Wewnątrz przebudowanej posiadłości Rockefellera, znanej jako Rockfields
Potomkowie dwóch najbogatszych rodzin świata zakochali się na pełnym morzu. W czerwcu 1924 roku James Stillman Rockefeller, kapitan załogi Yale, popłynął wraz z kolegami z drużyny SS Homeric do Francji, aby wziąć udział w igrzyskach olimpijskich w Paryżu. Na morzu ten przystojny, przystojny atleta w ciągu dnia ćwiczył na maszynach do wiosłowania, a nocą z debiutantami podnosił pięty.
Pod koniec podróży małomówny Rockefeller zaatakował jednego z tych debiutantów, Nancy Carnegie, porywczej absolwentki Foxcrofta, która była wnuczką Andrew Carnegie, przemysłowca stalowego.
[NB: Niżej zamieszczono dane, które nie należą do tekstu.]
lemma pvMain (n : Nat) : ∀ (xs : List (String × Int × Int × Int × Int)), xs.length ≤ n →
    (pvALoop xs = pvG none (pvAnn false xs)) ∧
    (∀ i1 i2 j1 j2 : Int, pvARun i1 i2 j1 j2 xs = pvG (some (i1, i2, j1, j2)) (pvAnn true xs)) := by
  induction n with
  | zero =>
    intro xs h
    have hx : xs = [] := List.length_eq_zero_iff.mp (Nat.le_zero.mp h)
    subst hx
    exact ⟨by simp [pvALoop_nil, pvAnn, pvG_nil], fun i1 i2 j1 j2 => by
      simp [pvARun_nil, pvAnn, pvG_nil, pvRepl]⟩
  | succ n ih =>
    intro xs h
    cases xs with
    | nil =>
      exact ⟨by simp [pvALoop_nil, pvAnn, pvG_nil], fun i1 i2 j1 j2 => by
        simp [pvARun_nil, pvAnn, pvG_nil, pvRepl]⟩
    | cons x rest =>
      have hrest : rest.length ≤ n := by simpa using Nat.lt_succ_iff.mp (by simpa using h)
      constructor
      · -- outer loop
        by_cases hx : x.1 = "equal"
        · rw [pvALoop_cons, if_pos hx]
          have hann : pvAnn false (x :: rest) = (x, false) :: pvAnn false rest := by
            simp [pvAnn, hx]
          rw [hann, pvG_cons_false_none, (ih rest hrest).1]
        · rw [pvALoop_cons, if_neg hx]
          have hann : pvAnn false (x :: rest) = (x, true) :: pvAnn true rest := by
            simp [pvAnn, hx]
          rw [hann, pvG_cons_true_none, (ih rest hrest).2]
      · -- inner run loop
        intro i1 i2 j1 j2
        by_cases hx : x.1 = "equal"
        · -- head equal: look at the following opcode
          cases rest with
          | nil =>
            -- no following opcode → break; outer loop then emits the equal
            rw [pvARun_cons]
            simp only [hx, ne_eq, not_true_eq_false, if_false]
            have hann : pvAnn true [x] = [(x, false)] := by simp [pvAnn, pvHeadNE, hx]
            rw [hann, pvG_cons_false_some, pvG_nil]
            rw [pvALoop_cons, if_pos hx, pvALoop_nil]
            simp [pvRepl]
          | cons y rest2 =>
            have hrest2 : rest2.length ≤ n := by
              simp only [List.length_cons] at hrest; omega
            by_cases hy : y.1 = "equal"
            · -- next is equal too → break; outer loop resumes at x
              rw [pvARun_cons]
              simp only [hx, hy, ne_eq, not_true_eq_false, if_false]
              have hann : pvAnn true (x :: y :: rest2)
                  = (x, false) :: pvAnn false (y :: rest2) := by
                simp [pvAnn, pvHeadNE, hx, hy]
              rw [hann, pvG_cons_false_some]
              rw [pvALoop_cons, if_pos hx, (ih (y :: rest2) (by simpa using hrest)).1]
              simp [pvRepl]
            · -- sandwiched equal → absorb it and the following non-equal
              rw [pvARun_cons]
              simp only [hx, hy, ne_eq, not_true_eq_false, if_false, not_false_eq_true, if_true]
              have hann : pvAnn true (x :: y :: rest2)
                  = (x, true) :: (y, true) :: pvAnn (decide (y.1 ≠ "equal")) rest2 := by
                simp [pvAnn, pvHeadNE, hx, hy]
              rw [hann, pvG_cons_true_some, pvG_cons_true_some]
              have hd : (decide (y.1 ≠ "equal")) = true := by simp [hy]
              rw [hd, (ih rest2 hrest2).2]
        · -- head non-equal → absorb it into the run
          rw [pvARun_cons]
          simp only [hx, ne_eq, not_false_eq_true, if_true]
          have hann : pvAnn true (x :: rest)
              = (x, true) :: pvAnn (decide (x.1 ≠ "equal")) rest := by
            simp [pvAnn, hx]
          rw [hann, pvG_cons_true_some]
          have hd : (decide (x.1 ≠ "equal")) = true := by simp [hx]
          rw [hd, (ih rest hrest).2]
-- pv_equiv track=rewrite | github.com/jobobert/Delve | tools/graph_common.py | node_header_color
-- ===== SOURCE A (Python) =====
-- C_NEUTRAL     = "#EEEEEE"   # no script ops
--
-- C_FLAG        = "#FFF9C4"   # sets a flag (pale yellow)
--
-- C_ITEM        = "#FFE0B2"   # gives item / gold / xp (pale orange)
--
-- C_QUEST_ADV   = "#FFD54F"   # advances or starts a quest (amber)
--
-- C_QUEST_DONE  = "#A5D6A7"   # completes a quest (green)
--
-- C_DAMAGE      = "#FFCDD2"   # damage / fail (pink-red)
--
-- _QUEST_ADVANCING_OPS = {"advance_quest"}
--
-- _QUEST_DONE_OPS      = {"complete_quest"}
--
-- _ITEM_OPS            = {"give_item", "take_item", "spawn_item", "give_gold", "give_xp"}
--
-- _DAMAGE_OPS          = {"damage", "fail"}
--
-- def node_header_color(script: list) -> str:
--     """Return the header cell color based on most significant script op."""
--     op_names = {op.get("op", "") for op in script if isinstance(op, dict)}
--     if op_names & _QUEST_DONE_OPS:
--         return C_QUEST_DONE
--     if op_names & _QUEST_ADVANCING_OPS:
--         return C_QUEST_ADV
--     if op_names & _ITEM_OPS:
--         return C_ITEM
--     if op_names & _DAMAGE_OPS:
--         return C_DAMAGE
--     if "set_flag" in op_names or "clear_flag" in op_names:
--         return C_FLAG
--     return C_NEUTRAL
-- ===== SOURCE B (Python) =====
-- C_NEUTRAL     = "#EEEEEE"
-- C_FLAG        = "#FFF9C4"
-- C_ITEM        = "#FFE0B2"
-- C_QUEST_ADV   = "#FFD54F"
-- C_QUEST_DONE  = "#A5D6A7"
-- C_DAMAGE      = "#FFCDD2"
--
-- _RANK = {
--     "complete_quest": 5,
--     "advance_quest": 4,
--     "give_item": 3, "take_item": 3, "spawn_item": 3, "give_gold": 3, "give_xp": 3,
--     "damage": 2, "fail": 2,
--     "set_flag": 1, "clear_flag": 1,
-- }
--
-- _COLORS = [C_NEUTRAL, C_FLAG, C_DAMAGE, C_ITEM, C_QUEST_ADV, C_QUEST_DONE]
--
-- def node_header_color(script: list) -> str:
--     """Return the header cell color based on most significant script op."""
--     best = 0
--     for op in script:
--         if isinstance(op, dict):
--             r = _RANK.get(op.get("op", ""), 0)
--             if r > best:
--                 best = r
--     return _COLORS[best]
-- ===== Notes on version B (the rewrite author's own statement) =====
-- stated objective: alternative
-- what changed: Replaced the five priority-ordered set-intersection checks over a set of op names by a single max-rank scan: a rank table maps each op to an integer significance, one pass keeps the maximum rank, and a rank-to-color list yields the result.
import Mathlib
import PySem

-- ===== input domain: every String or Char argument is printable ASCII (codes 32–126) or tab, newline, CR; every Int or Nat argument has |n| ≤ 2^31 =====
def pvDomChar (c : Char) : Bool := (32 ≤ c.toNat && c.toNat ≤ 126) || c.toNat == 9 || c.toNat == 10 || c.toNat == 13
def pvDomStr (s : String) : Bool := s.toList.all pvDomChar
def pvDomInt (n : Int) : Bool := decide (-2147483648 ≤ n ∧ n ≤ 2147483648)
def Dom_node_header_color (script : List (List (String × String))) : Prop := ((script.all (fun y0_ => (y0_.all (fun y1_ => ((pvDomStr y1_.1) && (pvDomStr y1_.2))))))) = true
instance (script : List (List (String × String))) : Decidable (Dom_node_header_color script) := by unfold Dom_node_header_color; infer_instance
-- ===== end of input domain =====

-- B replaces A's five priority-ordered set-intersection checks by a single max-rank scan
-- with a rank table and a rank→color list (objective: alternative/simpler decomposition).

-- ===== PORT A =====
def pvC_NEUTRAL : String := "#EEEEEE"
def pvC_FLAG : String := "#FFF9C4"
def pvC_ITEM : String := "#FFE0B2"
def pvC_QUEST_ADV : String := "#FFD54F"
def pvC_QUEST_DONE : String := "#A5D6A7"
def pvC_DAMAGE : String := "#FFCDD2"
def pvQuestAdvancingOps : PySem.Set String := PySem.Set.ofList ["advance_quest"]
def pvQuestDoneOps : PySem.Set String := PySem.Set.ofList ["complete_quest"]
def pvItemOps : PySem.Set String := PySem.Set.ofList ["give_item", "take_item", "spawn_item", "give_gold", "give_xp"]
def pvDamageOps : PySem.Set String := PySem.Set.ofList ["damage", "fail"]

-- op.get("op", ""): every entry of `script` is a dict under the type convention
def node_header_color (script : List (List (String × String))) : String :=
  let op_names : PySem.Set String :=
    PySem.Set.ofList (script.map (fun op => (PySem.Dict.mk op).getD "op" ""))
  if PySem.Set.inter op_names pvQuestDoneOps ≠ [] then pvC_QUEST_DONE
  else if PySem.Set.inter op_names pvQuestAdvancingOps ≠ [] then pvC_QUEST_ADV
  else if PySem.Set.inter op_names pvItemOps ≠ [] then pvC_ITEM
  else if PySem.Set.inter op_names pvDamageOps ≠ [] then pvC_DAMAGE
  else if "set_flag" ∈ op_names ∨ "clear_flag" ∈ op_names then pvC_FLAG
  else pvC_NEUTRAL

-- ===== PORT B =====
def pvRankDict : PySem.Dict String Int :=
  PySem.Dict.ofList [("complete_quest", 5), ("advance_quest", 4),
    ("give_item", 3), ("take_item", 3), ("spawn_item", 3), ("give_gold", 3), ("give_xp", 3),
    ("damage", 2), ("fail", 2), ("set_flag", 1), ("clear_flag", 1)]

def pvColors : List String :=
  [pvC_NEUTRAL, pvC_FLAG, pvC_DAMAGE, pvC_ITEM, pvC_QUEST_ADV, pvC_QUEST_DONE]

def node_header_color_alt (script : List (List (String × String))) : String :=
  let best : Int := script.foldl (fun best op =>
    let r := pvRankDict.getD ((PySem.Dict.mk op).getD "op" "") 0
    if r > best then r else best) 0
  -- _COLORS[best]: best is always in range, so the default is never used
  PySem.List.pyGetD pvColors best ""

-- ===== PRECONDITION & SPEC =====
def Spec_node_header_color (script : List (List (String × String))) (out : String) : Prop := out = node_header_color_alt script
instance (script : List (List (String × String))) (out : String) : Decidable (Spec_node_header_color script out) := by unfold Spec_node_header_color; infer_instance

-- ===== CLAIM (what is proved, stated in full; the proofs are below) =====
def Claim_equal_node_header_color : Prop := ∀ (script : List (List (String × String))), Dom_node_header_color script → Spec_node_header_color script (node_header_color script)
W Paryżu kibicowała Rockefellerowi z mostu nad Sekwaną, gdy on i jego załoga zdobyli złoty medal. Pod opieką przyjaciół para zabiegała o zaloty w Wenecji, Florencji i Rzymie.
Kiedy pobrali się rok później, w posiadłości Carnegie na Cumberland Island w stanie Georgia, zostali zalewani relacjami Will-and-Kate w prasie. W prezencie ślubnym James i Nancy otrzymali od rodziny pana młodego 11 idyllicznych, zielonych akrów w Greenwich w stanie Connecticut.
Zamówili architektów Auguste Noël i George Macculloch Miller (którzy później zaprojektowali oryginalne Muzeum Whitney dla teściowej Millera, Gertrudy Vanderbilt Whitney) i zbudowali imponujący czerwony budynek o powierzchni 19200 stóp kwadratowych w stylu georgiańskim ceglana rezydencja z wysokimi sufitami, kilkunastoma kominkami, 11 sypialniami (w tym pomieszczeniami dla personelu) oraz salonem z dużymi oknami, przez które można podziwiać ogród z angielskiego bukszpanu i altanę otoczoną glicyniami.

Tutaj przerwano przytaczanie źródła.